CMS’s FY 2024 Improper Payments Fact Sheet emphasizes that improper payments frequently occur when reviewers cannot determine if the payment was proper due to insufficient documentation, and that Medicare FFS improper payments largely fall into insufficient documentation and medical necessity not supported.

What this means for compliance: A scary amount of “waste” is preventable through boring fundamentals: clean documentation, clear medical-necessity narratives, consistent coding support, and fast/complete record-response workflows.

Trend 6: Hospice and related billing intersections continue to generate audit risk

Hospice is a recurring oversight area, and one common risk pattern is billing responsibility and service/payment coordination for hospice enrollees.

For example, OIG found Medicare improperly paid acute-care hospitals an estimated $190 million over a five-year period for outpatient services provided to hospice enrollees (audit period 2017–2021), reflecting how easily payment rules can break down across settings. CMS’s own hospice compliance guidance reinforces strict documentation and certification expectations before claims submission.

What this means for compliance: Hospice, hospitals, and outpatient departments should stress-test their rules of the road (certifications, documentation, service responsibility, and claims workflows) to avoid “accidental” improper billing.

Trend 7: The government is investing in analytics (and moving faster)

It’s not just more cases—it’s better detection.

DOJ’s 2025 takedown announcement described work to create a Health Care Fraud Data Fusion Center leveraging cloud computing, AI, and advanced analytics to identify emerging schemes and break down data silos.

And at the macro level, GAO reported that across the federal government, agencies estimated $162 billion in improper payments in FY 2024, with ~84% tied to overpayments.

What this means for compliance: If you’re waiting for an audit letter to start looking at your own billing outliers, you’re already behind.

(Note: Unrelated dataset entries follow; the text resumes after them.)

-- pv_equiv track=rewrite | github.com/AndrewMarksArt/CS_Python_HW | Week_4/hw3pr2.py | jscore
-- ===== SOURCE A (Python) =====
-- def jscore (S, T):
--     c = 0
--     match = [False] * len(T)
--     for ch in S:
--         for i in range(len(T)):
--             if ch == T[i] and match[i] is False:
--                 match[i] = True
--                 c += 1
--                 break
--     return c
-- ===== SOURCE B (Python) =====
-- def jscore(S, T):
--     s = sorted(S)
--     t = sorted(T)
--     i = j = c = 0
--     while i < len(s) and j < len(t):
--         if s[i] == t[j]:
--             c += 1
--             i += 1
--             j += 1
--         elif s[i] < t[j]:
--             i += 1
--         else:
--             j += 1
--     return c
-- ===== Notes on version B (the rewrite author's own statement) =====
-- stated objective: faster
-- what changed: Replaced A's per-character scan of T with a boolean match array (O(|S|*|T|)) by sorting both strings and counting common characters in a single two-pointer merge pass.
import Mathlib
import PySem

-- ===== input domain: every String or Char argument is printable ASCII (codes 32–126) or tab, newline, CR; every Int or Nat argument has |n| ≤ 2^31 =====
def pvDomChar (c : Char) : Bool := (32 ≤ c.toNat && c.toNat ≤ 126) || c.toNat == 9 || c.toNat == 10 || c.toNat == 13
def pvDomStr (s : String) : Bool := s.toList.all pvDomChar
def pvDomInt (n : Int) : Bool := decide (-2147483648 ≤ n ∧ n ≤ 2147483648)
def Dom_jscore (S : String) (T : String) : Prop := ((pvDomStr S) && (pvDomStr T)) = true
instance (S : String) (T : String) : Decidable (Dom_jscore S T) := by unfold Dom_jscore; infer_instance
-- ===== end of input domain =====

-- B replaces A's nested scan over a boolean match array by sort-both-then-one-merge-pass; objective: alternative algorithm (O((m+n)log) vs O(m·n)).

-- ===== PORT A =====
-- inner loop: 'for i in range(len(T)): if ch == T[i] and match[i] is False: match[i]=True; c+=1; break'
-- transliterated as a lockstep scan of T and the match array (the index i walks both), returning the
-- updated match array and the increment to c (1 on break, 0 if the loop runs off the end).
def jscoreInner (ch : Char) : List Char → List Bool → List Bool × Int
  | [], m => (m, 0)
  | _ :: _, [] => ([], 0)
  | tc :: ts, b :: bs =>
    if ch = tc ∧ b = false then (true :: bs, 1)
    else
      let r := jscoreInner ch ts bs
      (b :: r.1, r.2)

def jscore (S : String) (T : String) : Int :=
  let tl := T.toList
  (S.toList.foldl
    (fun (st : List Bool × Int) ch =>
      let r := jscoreInner ch tl st.1
      (r.1, st.2 + r.2))
    (List.replicate tl.length false, 0)).2

-- ===== PORT B =====
-- two-pointer merge over the two sorted character lists (the while loop of Source B)
def mergeCount : List Char → List Char → Int
  | [], _ => 0
  | _ :: _, [] => 0
  | a :: s, b :: t =>
    if a = b then 1 + mergeCount s t
    else if a < b then mergeCount s (b :: t)
    else mergeCount (a :: s) t
termination_by s t => s.length + t.length

def jscore_alt (S : String) (T : String) : Int :=
  mergeCount (PySem.List.sorted S.toList (fun x => x) false)
             (PySem.List.sorted T.toList (fun x => x) false)

-- ===== PRECONDITION & SPEC =====
def Spec_jscore (S : String) (T : String) (out : Int) : Prop := out = jscore_alt S T
instance (S : String) (T : String) (out : Int) : Decidable (Spec_jscore S T out) := by unfold Spec_jscore; infer_instance

-- ===== CLAIM (what is proved, stated in full; the proofs are below) =====
def Claim_equal_jscore : Prop := ∀ (S : String) (T : String), Dom_jscore S T → Spec_jscore S T (jscore S T)

-- ===== LEMMAS AND PROOFS =====

-- the multiset of still-unmatched characters of T
def remChars : List Char → List Bool → List Char
  | [], _ => []
  | _ :: _, [] => []
  | tc :: ts, b :: bs => if b then remChars ts bs else tc :: remChars ts bs

-- abstract greedy count: one removal per character of S found in the remaining pool
def greedy : List Char → List Char → Int
  | [], _ => 0
  | ch :: s, r => (if ch ∈ r then (1 : Int) else 0) + greedy s (r.erase ch)

lemma remChars_replicate (t : List Char) : remChars t (List.replicate t.length false) = t := by
  induction t with
  | nil => rfl
  | cons a t ih => simp [List.replicate_succ, remChars, ih]

lemma jscoreInner_spec (ch : Char) (t : List Char) (m : List Bool) :
    (jscoreInner ch t m).2 = (if ch ∈ remChars t m then (1 : Int) else 0) ∧
    remChars t (jscoreInner ch t m).1 = (remChars t m).erase ch := by
  induction t generalizing m with
  | nil => simp [jscoreInner, remChars]
  | cons tc ts ih =>
    cases m with
    | nil => simp [jscoreInner, remChars]
    | cons b bs =>
      by_cases h : ch = tc ∧ b = false
      · obtain ⟨h1, h2⟩ := h
        subst h1 h2
        simp [jscoreInner, remChars]
      · rw [jscoreInner, if_neg h]
        obtain ⟨ih1, ih2⟩ := ih bs
        cases b with
        | false =>
          have hne : ch ≠ tc := by intro hc; exact h ⟨hc, rfl⟩
          simp only [remChars, if_neg Bool.false_ne_true]
          constructor
          · simpa [List.mem_cons, hne] using ih1
          · simp [Ne.symm hne, ih2]
        | true =>
          simpa [remChars] using ⟨ih1, ih2⟩

lemma foldl_greedy (t : List Char) (s : List Char) (m : List Bool) (c : Int) :
    (s.foldl
      (fun (st : List Bool × Int) ch =>
        let r := jscoreInner ch t st.1
        (r.1, st.2 + r.2))
      (m, c)).2 = c + greedy s (remChars t m) := by
  induction s generalizing m c with
  | nil => simp [greedy]
  | cons ch s ih =>
    obtain ⟨h1, h2⟩ := jscoreInner_spec ch t m
    simp only [List.foldl_cons]
    rw [ih]
    rw [h2, greedy, h1]
    ring

lemma greedy_card_inter (s r : List Char) :
    greedy s r = (Multiset.card ((↑s : Multiset Char) ∩ ↑r) : Int) := by
  induction s generalizing r with
  | nil => simp [greedy]
  | cons ch s ih =>
    rw [greedy, ih]
    rw [show ((↑(ch :: s) : Multiset Char)) = ch ::ₘ ↑s from rfl]
    by_cases h : ch ∈ r
    · have hm : ch ∈ (↑r : Multiset Char) := by simpa using h
      rw [Multiset.cons_inter_of_pos _ hm]
      simp [Multiset.coe_erase, h]
      ring
    · have hm : ch ∉ (↑r : Multiset Char) := by simpa using h
      rw [List.erase_of_not_mem h]
      rw [Multiset.cons_inter_of_neg _ hm]
      simp [h]

lemma not_mem_of_lt_head {a b : Char} {t : List Char}
    (hs : (b :: t).Pairwise (· ≤ ·)) (hab : a < b) : a ∉ b :: t := by
  intro hmem
  rcases List.mem_cons.mp hmem with h | h
  · exact absurd (h ▸ hab) (lt_irrefl _)
  · have hb : b ≤ a := (List.pairwise_cons.mp hs).1 a h
    exact absurd (lt_of_lt_of_le hab hb) (lt_irrefl _)

lemma mergeCount_card_inter : ∀ (l1 l2 : List Char),
    l1.Pairwise (· ≤ ·) → l2.Pairwise (· ≤ ·) →
    mergeCount l1 l2 = (Multiset.card ((↑l1 : Multiset Char) ∩ ↑l2) : Int) := by
  intro l1 l2
  fun_induction mergeCount l1 l2 with
  | case1 l2 => intro _ _; simp
  | case2 a s => intro _ _; simp
  | case3 s a t ih =>
    intro h1 h2
    have hm : a ∈ (↑(a :: t) : Multiset Char) := by simp
    rw [show ((↑(a :: s) : Multiset Char)) = a ::ₘ ↑s from rfl,
        Multiset.cons_inter_of_pos _ hm]
    have he : (↑(a :: t) : Multiset Char).erase a = ↑t := by
      rw [show ((↑(a :: t) : Multiset Char)) = a ::ₘ ↑t from rfl, Multiset.erase_cons_head]
    rw [he, ih h1.of_cons h2.of_cons, Multiset.card_cons]
    push_cast
    ring
  | case4 a s b t hab hlt ih =>
    intro h1 h2
    have hnm : a ∉ (↑(b :: t) : Multiset Char) := by
      simpa using not_mem_of_lt_head h2 hlt
    rw [show ((↑(a :: s) : Multiset Char)) = a ::ₘ ↑s from rfl,
        Multiset.cons_inter_of_neg _ hnm]
    exact ih h1.of_cons h2
  | case5 a s b t hab hlt ih =>
    intro h1 h2
    have hba : b < a := lt_of_le_of_ne (not_lt.mp hlt) (fun hh => hab hh.symm)
    have hnb : b ∉ a :: s := not_mem_of_lt_head h1 hba
    have heq : (↑(a :: s) : Multiset Char) ∩ ↑(b :: t) = (↑(a :: s) : Multiset Char) ∩ ↑t := by
      ext x
      simp only [Multiset.count_inter]
      by_cases hx : x = b
      · subst hx
        have h0 : Multiset.count x (↑(a :: s) : Multiset Char) = 0 :=
          Multiset.count_eq_zero.mpr (by simpa using hnb)
        simp [h0]
      · have : Multiset.count x (↑(b :: t) : Multiset Char) = Multiset.count x (↑t : Multiset Char) := by
          rw [show ((↑(b :: t) : Multiset Char)) = b ::ₘ ↑t from rfl]
          exact Multiset.count_cons_of_ne hx _
        rw [this]
    rw [heq]
    exact ih h1 h2.of_cons

-- ===== VERDICT (by name: the statement is the Claim_ definition above) =====
theorem jscore_spec : Claim_equal_jscore := by
  intro S T _
  unfold Spec_jscore jscore jscore_alt
  rw [foldl_greedy, remChars_replicate, greedy_card_inter]
  rw [zero_add]
  rw [mergeCount_card_inter _ _
    (by simpa using PySem.List.sorted_pairwise S.toList (fun x => x))
    (by simpa using PySem.List.sorted_pairwise T.toList (fun x => x))]
  rw [Multiset.coe_eq_coe.mpr (PySem.List.sorted_perm S.toList (fun x => x) false),
      Multiset.coe_eq_coe.mpr (PySem.List.sorted_perm T.toList (fun x => x) false)]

Practical FWA controls you can implement now

A “do this Monday” checklist

• Tighten ordering pathways: Require documented patient relationship, consent, and clinical rationale—especially for DME, labs, genetic testing, and RPM.
• Codify MA risk adjustment rules: Clear standards for face-to-face documentation, addenda timing/controls, and vendor oversight for HRAs/chart reviews.
• Run outlier analytics: Sudden volume spikes, unusual mix of codes, high DME improper-payment exposure categories, and “new patient” surges in RPM.
• Build documentation defensibility: Templates that capture medical necessity and reduce missing/insufficient documentation errors.
• Vendor/marketing due diligence: Lead-gen, telemarketing, and third-party “patient acquisition” partners are enforcement magnets—contract controls and monitoring are essential.

Red flags worth training on!

• Diagnoses added after the fact without clear clinical justification or connection to the visit.
• HRAs/chart reviews generating diagnoses with no follow-up services in encounter data.
• Telehealth “one-touch” encounters leading to high volumes of DME/labs/genetic tests.
• RPM billing spikes, multiple devices/month patterns, or lots of “new-to-practice” beneficiaries.
• Missing records, weak medical necessity support, or inconsistent coding-to-documentation alignment.